Fine-Tune LLMs with Unsloth

Last Updated on October 31, 2024 by Editorial Team

Author(s): Barhoumi Mosbeh

Originally published on Towards AI.

Why Fine-Tune When We Have RAG?

It’s a question I see a lot — with RAG (Retrieval-Augmented Generation) becoming increasingly popular, why bother with fine-tuning at all? While RAG is fantastic for many use cases, fine-tuning still has its place in the ML toolkit.

Here’s why: Fine-tuning allows you to fundamentally alter how your model “thinks” about specific domains. While RAG provides context at inference time, fine-tuning builds domain expertise directly into the model’s weights. This is particularly powerful when you need:

Consistent domain-specific behavior
Faster inference (no need to search through external documents)
Specialized knowledge that’s difficult to capture in reference documents

Plus, there’s a compelling cost argument: You can fine-tune smaller models for specific tasks and achieve performance comparable to much larger models at a fraction of the hosting cost.

I found this discussion on Reddit great. Have a look!

Enter Unsloth: Making Fine-Tuning Accessible

Training times have always been one of the biggest barriers to fine-tuning. That’s where Unsloth comes in — a new optimization framework that claims to make LLM training up to 30x faster.

The secret to Unsloth’s efficiency lies in deep optimization. While PyTorch and Transformers are built for flexibility across different architectures, Unsloth takes a more focused approach. It combines techniques like QLoRA and Triton with architecture-specific optimizations to squeeze maximum performance out of the training process.

Hands-on: Fine-Tuning for SQL Generation

Let’s put this into practice by fine-tuning a model to generate SQL queries. We’ll use Llama-3.2–3B, a 3-billion parameter model that strikes a good balance between capability and resource requirements.

First, it’s important to find a good dataset to fine-tune the model, and the reason why finding the right dataset is so crucial is that when you train a small language model with data relevant to the task at hand, it can actually outperform larger models. What we aim to do is create a small, fast LLM that generates SQL queries based on table data.

One of the most significant datasets for this purpose is called Synthetic Text to SQL, which contains over 105,000 records divided into columns of prompt SQL content, complexity, and more.
Here is the link to the dataset:
Synthetic Text to SQL

Setting Up the Environment

First, let’s install the necessary packages. We’ll need to manage our PyTorch installation carefully:

%%capture
!pip install pip3-autoremove
!pip-autoremove torch torchvision torchaudio -y
!pip install "torch==2.4.0" "xformers==0.0.27.post2" triton torchvision torchaudio
!pip install "unsloth[kaggle-new] @ git+https://github.com/unslothai/unsloth.git"
!pip install datasets

Loading the Model

Now we’ll load our base model using Unsloth’s optimized loader:

from unsloth import FastLanguageModel
import torch
max_seq_length = 2048 # Choose any! We auto support RoPE Scaling internally!
dtype = None # None for auto detection. Float16 for Tesla T4, V100, Bfloat16 for Ampere+
load_in_4bit = True # Use 4bit quantization to reduce memory usage. Can be False.

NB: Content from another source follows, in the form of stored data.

theorem pv_ofList_map_ofList {α β : Type} [BEq α] [LawfulBEq α] [BEq β] [LawfulBEq β]
    (f : α → β) (l : List α) :
    PySem.Set.ofList ((PySem.Set.ofList l).map f) = PySem.Set.ofList (l.map f) := by
  induction l using List.reverseRecOn with
  | nil => rfl
  | append_singleton l x ih =>
    by_cases hx : x ∈ l
    · rw [pv_ofList_append_singleton]
      simp only [hx, if_true]
      rw [ih, List.map_append, show List.map f [x] = [f x] from rfl, pv_ofList_append_singleton]
      have hfx : f x ∈ l.map f := List.mem_map_of_mem hx
      simp [hfx]
    · rw [pv_ofList_append_singleton]
      simp only [hx, if_false]
      rw [List.map_append, show List.map f [x] = [f x] from rfl, pv_ofList_append_singleton,
          List.map_append, show List.map f [x] = [f x] from rfl, pv_ofList_append_singleton, ← ih]
      have hiff : (f x ∈ (PySem.Set.ofList l).map f) ↔ (f x ∈ l.map f) := by
        simp [List.mem_map, PySem.Set.mem_ofList]
      by_cases hf : f x ∈ l.map f
      · simp [hf, hiff.mpr hf]
      · simp only [hf, if_false, fun h => hf (hiff.mp h)]
        have h2 : ∀ y ∈ l, ¬ f y = f x := fun y hy he => hf (he ▸ List.mem_map_of_mem hy)
        simp [hf]
        exact h2

theorem pv_map_ofList_injOn {α β : Type} [BEq α] [LawfulBEq α] [BEq β] [LawfulBEq β]
    (f : α → β) (l : List α)
    (hinj : ∀ x ∈ l, ∀ y ∈ l, f x = f y → x = y) :
    (PySem.Set.ofList l).map f = PySem.Set.ofList (l.map f) := by
  induction l using List.reverseRecOn with
  | nil => rfl
  | append_singleton l x ih =>
    have hinj' : ∀ a ∈ l, ∀ b ∈ l, f a = f b → a = b := fun a ha b hb =>
      hinj a (by simp [ha]) b (by simp [hb])
    by_cases hx : x ∈ l
    · rw [pv_ofList_append_singleton]
      simp only [hx, if_true]
      rw [ih hinj', List.map_append, show List.map f [x] = [f x] from rfl,
          pv_ofList_append_singleton]
      have hfx : f x ∈ l.map f := List.mem_map_of_mem hx
      simp [hfx]
    · rw [pv_ofList_append_singleton]
      simp only [hx, if_false]
      rw [List.map_append, show List.map f [x] = [f x] from rfl, List.map_append,
          show List.map f [x] = [f x] from rfl, pv_ofList_append_singleton, ← ih hinj']
      have hfx : ¬ f x ∈ l.map f := by
        intro h
        obtain ⟨y, hy, hfy⟩ := List.mem_map.mp h
        have : y = x := hinj y (by simp [hy]) x (by simp) hfy
        exact hx (this ▸ hy)
      simp [hfx]

theorem pv_count_snd (ks : List (String × String)) (m σ : String) :
    ((ks.filter (fun p => p.1 == m)).map (·.2)).count σ = ks.count (m, σ) := by
  induction ks with
  | nil => rfl
  | cons p t ih =>
    obtain ⟨a, b⟩ := p
    simp only [List.filter_cons]
    by_cases h1 : a = m <;> by_cases h2 : b = σ <;>
      simp [h1, h2, List.count_cons, ih, Prod.ext_iff]



-- the two inner dicts of one method agree
theorem pv_inner_eq (ks : List (String × String)) (m : String) :
    ((ks.filter (fun p => p.1 == m)).map (·.2)).foldl pvInner PySem.Dict.empty =
    ((PySem.Dict.counter ks).items.filter (fun q => q.1.1 == m)).foldl
      (fun i q => i.insert q.1.2 q.2) PySem.Dict.empty := by
  have hinj : ∀ x ∈ ks.filter (fun p => p.1 == m), ∀ y ∈ ks.filter (fun p => p.1 == m),
      x.2 = y.2 → x = y := by
    intro x hx y hy h2
    have hx1 : x.1 = m := by simpa using (List.mem_filter.mp hx).2
    have hy1 : y.1 = m := by simpa using (List.mem_filter.mp hy).2
    exact Prod.ext_iff.mpr ⟨hx1.trans hy1.symm, h2⟩
  have hmap : (PySem.Set.ofList (ks.filter (fun p => p.1 == m))).map (·.2)
      = PySem.Set.ofList ((ks.filter (fun p => p.1 == m)).map (·.2)) :=
    pv_map_ofList_injOn _ _ hinj
  -- RHS filtered list
  have hflt : (PySem.Dict.counter ks).items.filter (fun q => q.1.1 == m)
      = (PySem.Set.ofList (ks.filter (fun p => p.1 == m))).map
          (fun k => (k, (List.count k ks : Int))) := by
    rw [PySem.Dict.items_counter, List.filter_map]
    have hcomp : ((fun q : (String × String) × Int => q.1.1 == m) ∘
        (fun k : String × String => (k, (List.count k ks : Int))))
        = (fun k : String × String => k.1 == m) := rfl
    rw [hcomp, pv_ofList_filter]
  -- RHS items
  have hfresh : ∀ a ∈ ((PySem.Set.ofList (ks.filter (fun p => p.1 == m))).map
      (fun k => (k, (List.count k ks : Int)))),
      (PySem.Dict.empty : PySem.Dict String Int).contains a.1.2 = false :=
    fun a _ => PySem.Dict.contains_empty _
  have hnodup : (((PySem.Set.ofList (ks.filter (fun p => p.1 == m))).map
      (fun k => (k, (List.count k ks : Int)))).map (fun q => q.1.2)).Nodup := by
    rw [List.map_map]
    have : ((fun q : (String × String) × Int => q.1.2) ∘
        (fun k : String × String => (k, (List.count k ks : Int))))
        = (fun k : String × String => k.2) := rfl
    rw [this, hmap]
    exact PySem.Set.nodup_ofList _
  have hB : (((PySem.Dict.counter ks).items.filter (fun q => q.1.1 == m)).foldl
      (fun i q => i.insert q.1.2 q.2) PySem.Dict.empty).items
      = (PySem.Set.ofList (ks.filter (fun p => p.1 == m))).map
          (fun k => (k.2, (List.count k ks : Int))) := by
    rw [hflt]
    have := PySem.Dict.items_foldl_insert_fresh
      ((PySem.Set.ofList (ks.filter (fun p => p.1 == m))).map
        (fun k => (k, (List.count k ks : Int))))
      (fun q => q.1.2) (fun q => q.2) PySem.Dict.empty hfresh hnodup
    simpa [List.map_map] using this
  -- LHS items
  have hkeysL : ((((ks.filter (fun p => p.1 == m)).map (·.2)).foldl pvInner
      PySem.Dict.empty)).keys = PySem.Set.ofList ((ks.filter (fun p => p.1 == m)).map (·.2)) := by
    rw [pvInner_fold_keys, PySem.Dict.keys_empty, ← PySem.Set.ofList_eq_foldl]
  have hndL : ((((ks.filter (fun p => p.1 == m)).map (·.2)).foldl pvInner
      PySem.Dict.empty)).keys.Nodup := by
    rw [hkeysL]; exact PySem.Set.nodup_ofList _
  apply PySem.Dict.ext
  rw [hB, PySem.Dict.items_eq_map_keys _ hndL 0, hkeysL, ← hmap, List.map_map]
  apply List.map_congr_left
  intro k hk
  have hk' : k ∈ ks.filter (fun p => p.1 == m) := (PySem.Set.mem_ofList _ _).mp hk
  have hk1 : k.1 = m := by simpa using (List.mem_filter.mp hk').2
  have hcnt : (((ks.filter (fun p => p.1 == m)).map (·.2)).count k.2 : Int)
      = (List.count k ks : Int) := by
    rw [pv_count_snd]
    have : (m, k.2) = k := Prod.ext_iff.mpr ⟨hk1.symm, rfl⟩
    rw [this]
  simp only [Function.comp]
  rw [pvInner_fold_count, PySem.Dict.getD_empty, zero_add, hcnt]

-- the full nested dicts agree
theorem pv_main (ks : List (String × String)) :
    ks.foldl pvA_core PySem.Dict.empty =
    (PySem.Dict.counter ks).items.foldl pvB_step PySem.Dict.empty := by
  have hkA : (ks.foldl pvA_core PySem.Dict.empty).keys
      = PySem.Set.ofList (ks.map (·.1)) := by
    rw [pvA_fold_keys, PySem.Dict.keys_empty, ← PySem.Set.ofList_eq_foldl]
  have hkB : ((PySem.Dict.counter ks).items.foldl pvB_step PySem.Dict.empty).keys
      = PySem.Set.ofList (ks.map (·.1)) := by
    rw [pvB_fold_keys, PySem.Dict.keys_empty, ← PySem.Set.ofList_eq_foldl,
        PySem.Dict.items_counter, List.map_map]
    have hcomp : ((fun q : (String × String) × Int => q.1.1) ∘
        (fun k : String × String => (k, (List.count k ks : Int))))
        = (fun k : String × String => k.1) := rfl
    rw [hcomp, pv_ofList_map_ofList]
  apply PySem.Dict.ext
  rw [PySem.Dict.items_eq_map_keys _ (by rw [hkA]; exact PySem.Set.nodup_ofList _) PySem.Dict.empty,
      PySem.Dict.items_eq_map_keys _ (by rw [hkB]; exact PySem.Set.nodup_ofList _) PySem.Dict.empty,
      hkA, hkB]
  apply List.map_congr_left
  intro m _
  refine congrArg (fun z => (m, z)) ?_
  rw [pvA_fold_getD, pvB_fold_getD]
  exact pv_inner_eq ks m

theorem pv_final (data : List (List (String × String))) :
    (data.foldl pvA_step PySem.Dict.empty).items.map (fun p => (p.1, p.2.items))
    = (((data.foldl pvB_count PySem.Dict.empty).items).foldl pvB_step
        PySem.Dict.empty).items.map (fun p => (p.1, p.2.items)) := by
  have h1 : data.foldl pvA_step PySem.Dict.empty
      = (data.map pvKey).foldl pvA_core PySem.Dict.empty := by
    rw [List.foldl_map]; rfl
  have h2 : data.foldl pvB_count PySem.Dict.empty
      = PySem.Dict.counter (data.map pvKey) := by
    rw [← PySem.Dict.foldl_insert_getD_add_one_eq_counter (data.map pvKey), List.foldl_map]; rfl
  rw [h1, h2, pv_main]

-- ===== VERDICT (by name: the statement is the Claim_ definition above) =====
theorem generate_dynamic_summary_spec : Claim_equal_generate_dynamic_summary := by
  intro data _
  unfold Spec_generate_dynamic_summary generate_dynamic_summary generate_dynamic_summary_alt
  exact pv_final data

model, tokenizer = FastLanguageModel.from_pretrained(
 model_name = "unsloth/Llama-3.2-3B-bnb-4bit",
 max_seq_length = max_seq_length,
 dtype = dtype,
 load_in_4bit = load_in_4bit,
)

Setting Up PEFT

We’ll load the PEFT (Parameter-Efficient Fine-Tuning) model, which uses LoRA (Low-Rank Adaptation) adapters. If you’re not familiar with these terms, don’t worry. LoRA adapters allow us to update only 1–10% of the model’s parameters during fine-tuning. Without them, we’d need to retrain the entire model, which would be significantly more time-consuming, computationally intensive, and expensive. Unsloth provides these recommended settings for optimal performance. While we’ll use their default configuration for this tutorial, feel free to explore and adjust these parameters based on your needs.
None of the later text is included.